Distribution out of recombination over the chromosomes
We also investigated whether the distribution of recombination along the maritime pine chromosomes was affected by the genetic background in which meiotic recombination occurred, by kernel density function analysis. This approach made it possible to set appropriate band widths (per map and per LG) for gene counts, rather than having to fix an arbitrary interval, as in most methods. Based on a comparative analysis of observed and expected marker distributions, we first determined the upper and lower thresholds defining recombination hotspots (larger gaps between markers than expected and coldspots (tightly linked markers), respectively [see Additional file 9]. An analysis of the F2 map showed that a cluster of at least 10 markers (P = 3 ? 10 -9 ) could be considered to constitute a recombination coldspot, whereas a cluster of no more than three markers (P = 3.6 ? 10 -10 ) could be interpreted as a recombination hotspot. G2F = 0.002; P G2M = 4.5 ? 10 -25 ), whereas hotspots were defined as a cluster of no more than two markers (P G2F = 0.002; PG2M = 1.4 ? 10 -26 ). A plot of gene density over each linkage group, generated by sliding (every 1 cM) an interval corresponding to the predetermined bandwidth, revealed the presence of significant gene clusters or gaps in the three maps (Figure 4 and Additional file 10). By aligning homologous linkage groups, we were able to compare the numbers and locations of recombination coldspots and hotspots between the three maps obtained for the different genotypes (two intraprovenance hybrids for the G2 population and one interprovenance hybrid for the F2 population). We detected a mean of 2.8 coldspots and 5.6 hotspots of recombination per chromosome, respectively. Most (67%) of the hotspots were common to at least two genotypes (27% being common to all three genotypes), but only 48% of the coldspots were common to at least two genotypes (only 7.5% were common to all three genotypes). This result suggests that the spatial structure of recombination is genetically variable, with some recombination hotspots and coldspots specific to a given genotype. Based on the number of shared and specific recombination coldspots and hotspots (Venn diagram in Additional file 10), we calculated a Jaccard index to assess the similarity between the three maps (three pair-wise comparisons). Surprisingly, the recombination patterns of the G2F and G2M maps were found to be more similar to that of the F2 map than to each other.
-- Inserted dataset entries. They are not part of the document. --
-- pv_equiv track=rewrite | github.com/chukwudiobianwu/421 | Assignment 2/a2_q1234.py | recursive_logic_eval
-- ===== SOURCE A (Python) =====
-- def recursive_logic_eval(tokens, bindings):
--     head, tail = tokens[0], tokens[1:]
--
--     if head in ['&', '|', '=>', '<=>']:
--         val1, tail = recursive_logic_eval(tail, bindings)
--         val2, tail = recursive_logic_eval(tail, bindings)
--
--         if head == '&':
--             return int(val1) and int(val2), tail
--         elif head == '|':
--             return int(val1) or int(val2), tail
--         elif head == '=>':
--             return int(not val1) or int(val2), tail
--         elif head == '<=>':
--             return int(val1 == val2), tail
--     elif head.startswith('~'):
--         variable = head[1:]
--         negated_value = not bindings.get(variable, False)
--         return int(negated_value), tail
--     elif head.isdigit():
--         return int(head), tail
--     else:
--         variable_value = bindings.get(head, False)
--         return int(variable_value), tail
-- ===== SOURCE B (Python) =====
-- # One-pass iterative evaluator: a shared index pointer and an explicit operator
-- # stack replace A's recursion over re-sliced copies of `tokens`.
-- def recursive_logic_eval(tokens, bindings):
--     OPS = ('&', '|', '=>', '<=>')
--
--     def leaf(t):
--         if t.startswith('~'):
--             return int(not bindings.get(t[1:], False))
--         if t.isdigit():
--             return int(t)
--         return int(bindings.get(t, False))
--
--     def apply(op, v1, v2):
--         if op == '&':
--             return 0 if v1 == 0 else v2
--         if op == '|':
--             return v2 if v1 == 0 else v1
--         if op == '=>':
--             return 1 if v1 == 0 else v2
--         return int(v1 == v2)  # '<=>'
--
--     stack = []  # frames (op, first_operand_or_None)
--     i = 0
--     while True:
--         t = tokens[i]
--         i += 1
--         if t in OPS:
--             stack.append((t, None))
--         else:
--             v = leaf(t)
--             while stack and stack[-1][1] is not None:
--                 op, v1 = stack.pop()
--                 v = apply(op, v1, v)
--             if not stack:
--                 return v, tokens[i:]
--             op, _ = stack.pop()
--             stack.append((op, v))
-- ===== Notes on version B (the rewrite author's own statement) =====
-- stated objective: alternative
-- what changed: Replaces A's recursion over re-sliced copies of tokens with a single left-to-right pass using an index pointer and an explicit operator stack; it trades recursion for an iterative stack machine at similar measured cost.
import Mathlib
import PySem

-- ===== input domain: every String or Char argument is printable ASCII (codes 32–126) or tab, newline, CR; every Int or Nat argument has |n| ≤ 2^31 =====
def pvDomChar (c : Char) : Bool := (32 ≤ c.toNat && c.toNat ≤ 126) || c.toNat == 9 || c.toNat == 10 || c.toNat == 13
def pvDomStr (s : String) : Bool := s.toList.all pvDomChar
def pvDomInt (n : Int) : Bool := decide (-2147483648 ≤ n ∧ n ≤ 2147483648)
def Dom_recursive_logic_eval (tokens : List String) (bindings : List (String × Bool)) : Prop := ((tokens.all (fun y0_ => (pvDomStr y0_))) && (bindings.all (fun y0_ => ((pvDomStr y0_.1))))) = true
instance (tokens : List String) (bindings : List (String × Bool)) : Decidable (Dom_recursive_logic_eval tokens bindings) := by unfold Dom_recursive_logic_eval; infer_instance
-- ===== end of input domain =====

-- B replaces A's recursion over re-sliced copies of `tokens` with a single
-- left-to-right pass using an explicit operator stack (objective: alternative).

-- ===== PORT A =====
-- A raises IndexError on [] and on incomplete prefix expressions; the port returns
-- (0, []) there, outside Pre_.  The subtype carries the bound needed for termination.
def pvEvalA (tokens : List String) (bindings : List (String × Bool)) :
    {p : Int × List String // p.2.length ≤ tokens.length} :=
  match tokens with
  | [] => ⟨(0, []), by simp⟩              -- tokens[0]: IndexError (excluded by Pre_)
  | head :: tail =>
    if head ∈ (["&", "|", "=>", "<=>"] : List String) then
      let r1 := pvEvalA tail bindings
      let r2 := pvEvalA r1.val.2 bindings
      let val1 := r1.val.1
      let val2 := r2.val.1
      -- `int(v)` is the identity on the Int values produced here; `and`/`or`
      -- return their first operand when it decides the result (ported exactly).
      let res : Int :=
        if head == "&" then (if val1 = 0 then val1 else val2)
        else if head == "|" then (if val1 = 0 then val2 else val1)
        else if head == "=>" then
          (let a : Int := if val1 = 0 then 1 else 0
           if a ≠ 0 then a else val2)
        else (if val1 = val2 then 1 else 0)   -- head == "<=>" (the chain is exhaustive here)
      ⟨(res, r2.val.2), by
        have h1 := r1.property; have h2 := r2.property
        simpa using le_trans h2 (le_trans h1 (Nat.le_succ _))⟩
    else if PySem.Str.startswith head "~" then
      ⟨((if PySem.Dict.getD (PySem.Dict.mk bindings) (PySem.Str.slice head (some 1) none) false then 0 else 1), tail), by simp⟩
    else if PySem.Str.strIsdigit head then
      ⟨((PySem.Int.ofStr? head).getD 0, tail), by simp⟩   -- int(head); some _ since head.isdigit()
    else
      ⟨((if PySem.Dict.getD (PySem.Dict.mk bindings) head false then 1 else 0), tail), by simp⟩
termination_by tokens.length
decreasing_by
  · simp
  · have h1 := r1.property
    simp; omega

def recursive_logic_eval (tokens : List String) (bindings : List (String × Bool)) : Int × List String :=
  (pvEvalA tokens bindings).val

-- ===== PORT B =====
def pvIsOp (t : String) : Bool := t ∈ (["&", "|", "=>", "<=>"] : List String)

def pvLeaf (t : String) (bindings : List (String × Bool)) : Int :=
  if PySem.Str.startswith t "~" then
    (if PySem.Dict.getD (PySem.Dict.mk bindings) (PySem.Str.slice t (some 1) none) false then 0 else 1)
  else if PySem.Str.strIsdigit t then
    (PySem.Int.ofStr? t).getD 0          -- int(t); some _ since t.isdigit()
  else
    (if PySem.Dict.getD (PySem.Dict.mk bindings) t false then 1 else 0)

def pvApply (op : String) (v1 v2 : Int) : Int :=
  if op == "&" then (if v1 = 0 then 0 else v2)
  else if op == "|" then (if v1 = 0 then v2 else v1)
  else if op == "=>" then (if v1 = 0 then 1 else v2)
  else (if v1 = v2 then 1 else 0)        -- '<=>'

-- the inner `while stack and stack[-1][1] is not None` reduction loop
def pvReduce (v : Int) (stack : List (String × Option Int)) : Int × List (String × Option Int) :=
  match stack with
  | (op, some v1) :: s => pvReduce (pvApply op v1 v) s
  | _ => (v, stack)

-- the `while True` loop; the remaining-list argument plays the role of the index
-- pointer i (the final `tokens[i:]` is exactly the list not yet consumed)
def pvGoB (ts : List String) (stack : List (String × Option Int)) (bindings : List (String × Bool)) : Int × List String :=
  match ts with
  | [] => (0, [])                        -- tokens[i]: IndexError (excluded by Pre_)
  | t :: rest =>
    if pvIsOp t then pvGoB rest ((t, none) :: stack) bindings
    else
      match pvReduce (pvLeaf t bindings) stack with
      | (v', []) => (v', rest)
      | (v', (op, _) :: s) => pvGoB rest ((op, some v') :: s) bindings

def recursive_logic_eval_alt (tokens : List String) (bindings : List (String × Bool)) : Int × List String :=
  pvGoB tokens [] bindings

-- ===== PRECONDITION & SPEC =====
-- Standard arity scan: needing n more expressions, an operator token raises the need
-- to n+1, any other token lowers it; A returns normally iff the need 1 is ever met.
def pvWf : Nat → List String → Bool
  | 0, _ => true
  | _ + 1, [] => false
  | n + 1, t :: ts => pvWf (if t ∈ (["&", "|", "=>", "<=>"] : List String) then n + 2 else n) ts

-- Pre_ = exactly the inputs on which Python A returns (no IndexError): some prefix
-- of `tokens` forms one complete prefix expression.
def Pre_recursive_logic_eval (tokens : List String) (bindings : List (String × Bool)) : Prop :=
  pvWf 1 tokens = true
instance (tokens : List String) (bindings : List (String × Bool)) : Decidable (Pre_recursive_logic_eval tokens bindings) := by unfold Pre_recursive_logic_eval; infer_instance

def pvWitness_recursive_logic_eval : List String × (List (String × Bool)) :=
  (["&", "x", "~y", "rest"], [("x", true), ("y", false)])

def Spec_recursive_logic_eval (tokens : List String) (bindings : List (String × Bool)) (out : Int × List String) : Prop := out = recursive_logic_eval_alt tokens bindings
instance (tokens : List String) (bindings : List (String × Bool)) (out : Int × List String) : Decidable (Spec_recursive_logic_eval tokens bindings out) := by unfold Spec_recursive_logic_eval; infer_instance

-- ===== CLAIM (what is proved, stated in full; the proofs are below) =====
def Claim_equal_recursive_logic_eval : Prop := ∀ (tokens : List String) (bindings : List (String × Bool)), Dom_recursive_logic_eval tokens bindings → Pre_recursive_logic_eval tokens bindings → Spec_recursive_logic_eval tokens bindings (recursive_logic_eval tokens bindings)

-- ===== LEMMAS AND PROOFS =====

-- "produce value v with rest unread, then continue with this stack": what pvGoB does
-- after the first complete expression of its input has been evaluated
def pvFinish (p : Int × List String) (stack : List (String × Option Int)) (bindings : List (String × Bool)) : Int × List String :=
  match pvReduce p.1 stack with
  | (v', []) => (v', p.2)
  | (v', (op, _) :: s) => pvGoB p.2 ((op, some v') :: s) bindings

theorem pvWf_mono : ∀ (ts : List String) (n : Nat), pvWf (n + 1) ts = true → pvWf n ts = true := by
  intro ts
  induction ts with
  | nil => intro n h; simp [pvWf] at h
  | cons t ts ih =>
    intro n h
    match n with
    | 0 => simp [pvWf]
    | m + 1 =>
      simp only [pvWf] at h ⊢
      split at h <;> rename_i hop <;> simp only [hop, if_true, if_false]
      · exact ih _ h
      · exact ih _ h

theorem pvWf_consume : ∀ (N : Nat) (ts : List String), ts.length ≤ N →
    ∀ (n : Nat) (b : List (String × Bool)), pvWf (n + 1) ts = true →
    pvWf n (pvEvalA ts b).val.2 = true := by
  intro N
  induction N with
  | zero =>
    intro ts hlen n b h
    match ts with
    | [] => simp [pvWf] at h
    | _ :: _ => simp at hlen
  | succ K ih =>
    intro ts hlen n b h
    match ts with
    | [] => simp [pvWf] at h
    | t :: ts' =>
      simp only [pvWf] at h
      by_cases hop : t ∈ (["&", "|", "=>", "<=>"] : List String)
      · rw [if_pos hop] at h
        have hts' : ts'.length ≤ K := by simpa using Nat.lt_succ_iff.mp (by simpa using hlen)
        have h1 : pvWf (n + 1) (pvEvalA ts' b).val.2 = true := ih ts' hts' (n + 1) b h
        have hlen1 : (pvEvalA ts' b).val.2.length ≤ K := le_trans (pvEvalA ts' b).property hts'
        have h2 := ih _ hlen1 n b h1
        rw [pvEvalA]
        simp only [if_pos hop]
        exact h2
      · rw [if_neg hop] at h
        rw [pvEvalA]
        simp only [if_neg hop]
        split_ifs <;> exact h

theorem pvGoB_finish : ∀ (N : Nat) (ts : List String), ts.length ≤ N →
    ∀ (stack : List (String × Option Int)) (b : List (String × Bool)),
    pvWf 1 ts = true →
    pvGoB ts stack b = pvFinish (pvEvalA ts b).val stack b := by
  intro N
  induction N with
  | zero =>
    intro ts hlen stack b h
    match ts with
    | [] => simp [pvWf] at h
    | t :: ts' => simp at hlen
  | succ K ih =>
    intro ts hlen stack b h
    match ts with
    | [] => simp [pvWf] at h
    | t :: ts' =>
      simp only [pvWf] at h
      by_cases hop : t ∈ (["&", "|", "=>", "<=>"] : List String)
      · rw [if_pos hop] at h
        have hts' : ts'.length ≤ K := by simpa using Nat.lt_succ_iff.mp (by simpa using hlen)
        have hwf1 : pvWf 1 ts' = true := pvWf_mono ts' 1 h
        have hisop : pvIsOp t = true := by simpa [pvIsOp] using hop
        have step1 : pvGoB (t :: ts') stack b = pvGoB ts' ((t, none) :: stack) b := by
          rw [pvGoB]; simp [hisop]
        rw [step1, ih ts' hts' _ b hwf1]
        -- pvFinish on a stack topped by (t, none): reduce stops immediately
        have step2 : pvFinish (pvEvalA ts' b).val ((t, none) :: stack) b
            = pvGoB (pvEvalA ts' b).val.2 ((t, some (pvEvalA ts' b).val.1) :: stack) b := by
          simp [pvFinish, pvReduce]
        rw [step2]
        have hwfr1 : pvWf 1 (pvEvalA ts' b).val.2 = true := pvWf_consume K ts' hts' 1 b h
        have hlenr1 : (pvEvalA ts' b).val.2.length ≤ K := le_trans (pvEvalA ts' b).property hts'
        rw [ih (pvEvalA ts' b).val.2 hlenr1 _ b hwfr1]
        have step3 : pvFinish (pvEvalA (pvEvalA ts' b).val.2 b).val ((t, some (pvEvalA ts' b).val.1) :: stack) b
            = pvFinish (pvApply t (pvEvalA ts' b).val.1 (pvEvalA (pvEvalA ts' b).val.2 b).val.1,
                        (pvEvalA (pvEvalA ts' b).val.2 b).val.2) stack b := by
          simp [pvFinish, pvReduce]
        rw [step3]
        -- A's operator branch value equals pvApply
        have hAval : (pvEvalA (t :: ts') b).val
            = (pvApply t (pvEvalA ts' b).val.1 (pvEvalA (pvEvalA ts' b).val.2 b).val.1,
               (pvEvalA (pvEvalA ts' b).val.2 b).val.2) := by
          rw [pvEvalA]
          simp only [if_pos hop]
          congr 1
          fin_cases hop <;> simp [pvApply] <;> split_ifs <;> simp_all
        rw [hAval]
      · rw [if_neg hop] at h
        have hisop : pvIsOp t = false := by simpa [pvIsOp] using hop
        have hleaf : (pvEvalA (t :: ts') b).val = (pvLeaf t b, ts') := by
          rw [pvEvalA]
          simp only [if_neg hop, pvLeaf]
          split_ifs <;> rfl
        rw [hleaf]
        rw [pvGoB]
        simp only [hisop, Bool.false_eq_true, if_false, pvFinish]

-- ===== VERDICT (by name: the statement is the Claim_ definition above) =====
theorem recursive_logic_eval_spec : Claim_equal_recursive_logic_eval := by
  intro tokens bindings _ hpre
  unfold Spec_recursive_logic_eval recursive_logic_eval recursive_logic_eval_alt
  rw [pvGoB_finish tokens.length tokens le_rfl [] bindings hpre]
  simp [pvFinish, pvReduce]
Sign of marker density to possess linkage classification #3 of your G2F, G2M and F2 maps, reflecting recombination coldspots and you may hotspots [get a hold of A lot more file 10 for the entire map]. Marker occurrence is actually determined by shifting new interval across the chart when you look at the step one cM increments. The new horizontal lines indicate the reduced and top thresholds identifying a gene cluster or a gap. x-axis: chart range across the whole linkage class (marker reputation is really as during the Additional file 3, which have well-known markers showcased from inside the eco-friendly (anywhere between G2F and https://datingranking.net/tulsa-dating you may F2) and green (anywhere between G2M and you can F2), and you can enclosed inside squares getting indicators prominent in order to G2F, G2M and you may F2). y-axis: amount of genes from the period. Groups well-known towards F2 chart and also at least one to G2 map try shown from the lime sectors linked by dotted tangerine outlines. Clusters common into G2F and you may G2M maps is actually indicated by the black colored circles connected by dotted black colored contours. Clusters noticed with the only one map try expressed by the black colored circles.
Talk
Within research, i put up progressive genomic tools (unigene lay, SNP-variety and you can gene-mainly based linkage maps) and you may used these to the brand new identity out-of a beneficial deleterious allele segregating on an embryo stability locus, and education of one’s the quantity and you can shipments away from recombination collectively the fresh chromosomes and also the products (gender, hereditary history) potentially accounting to have variations.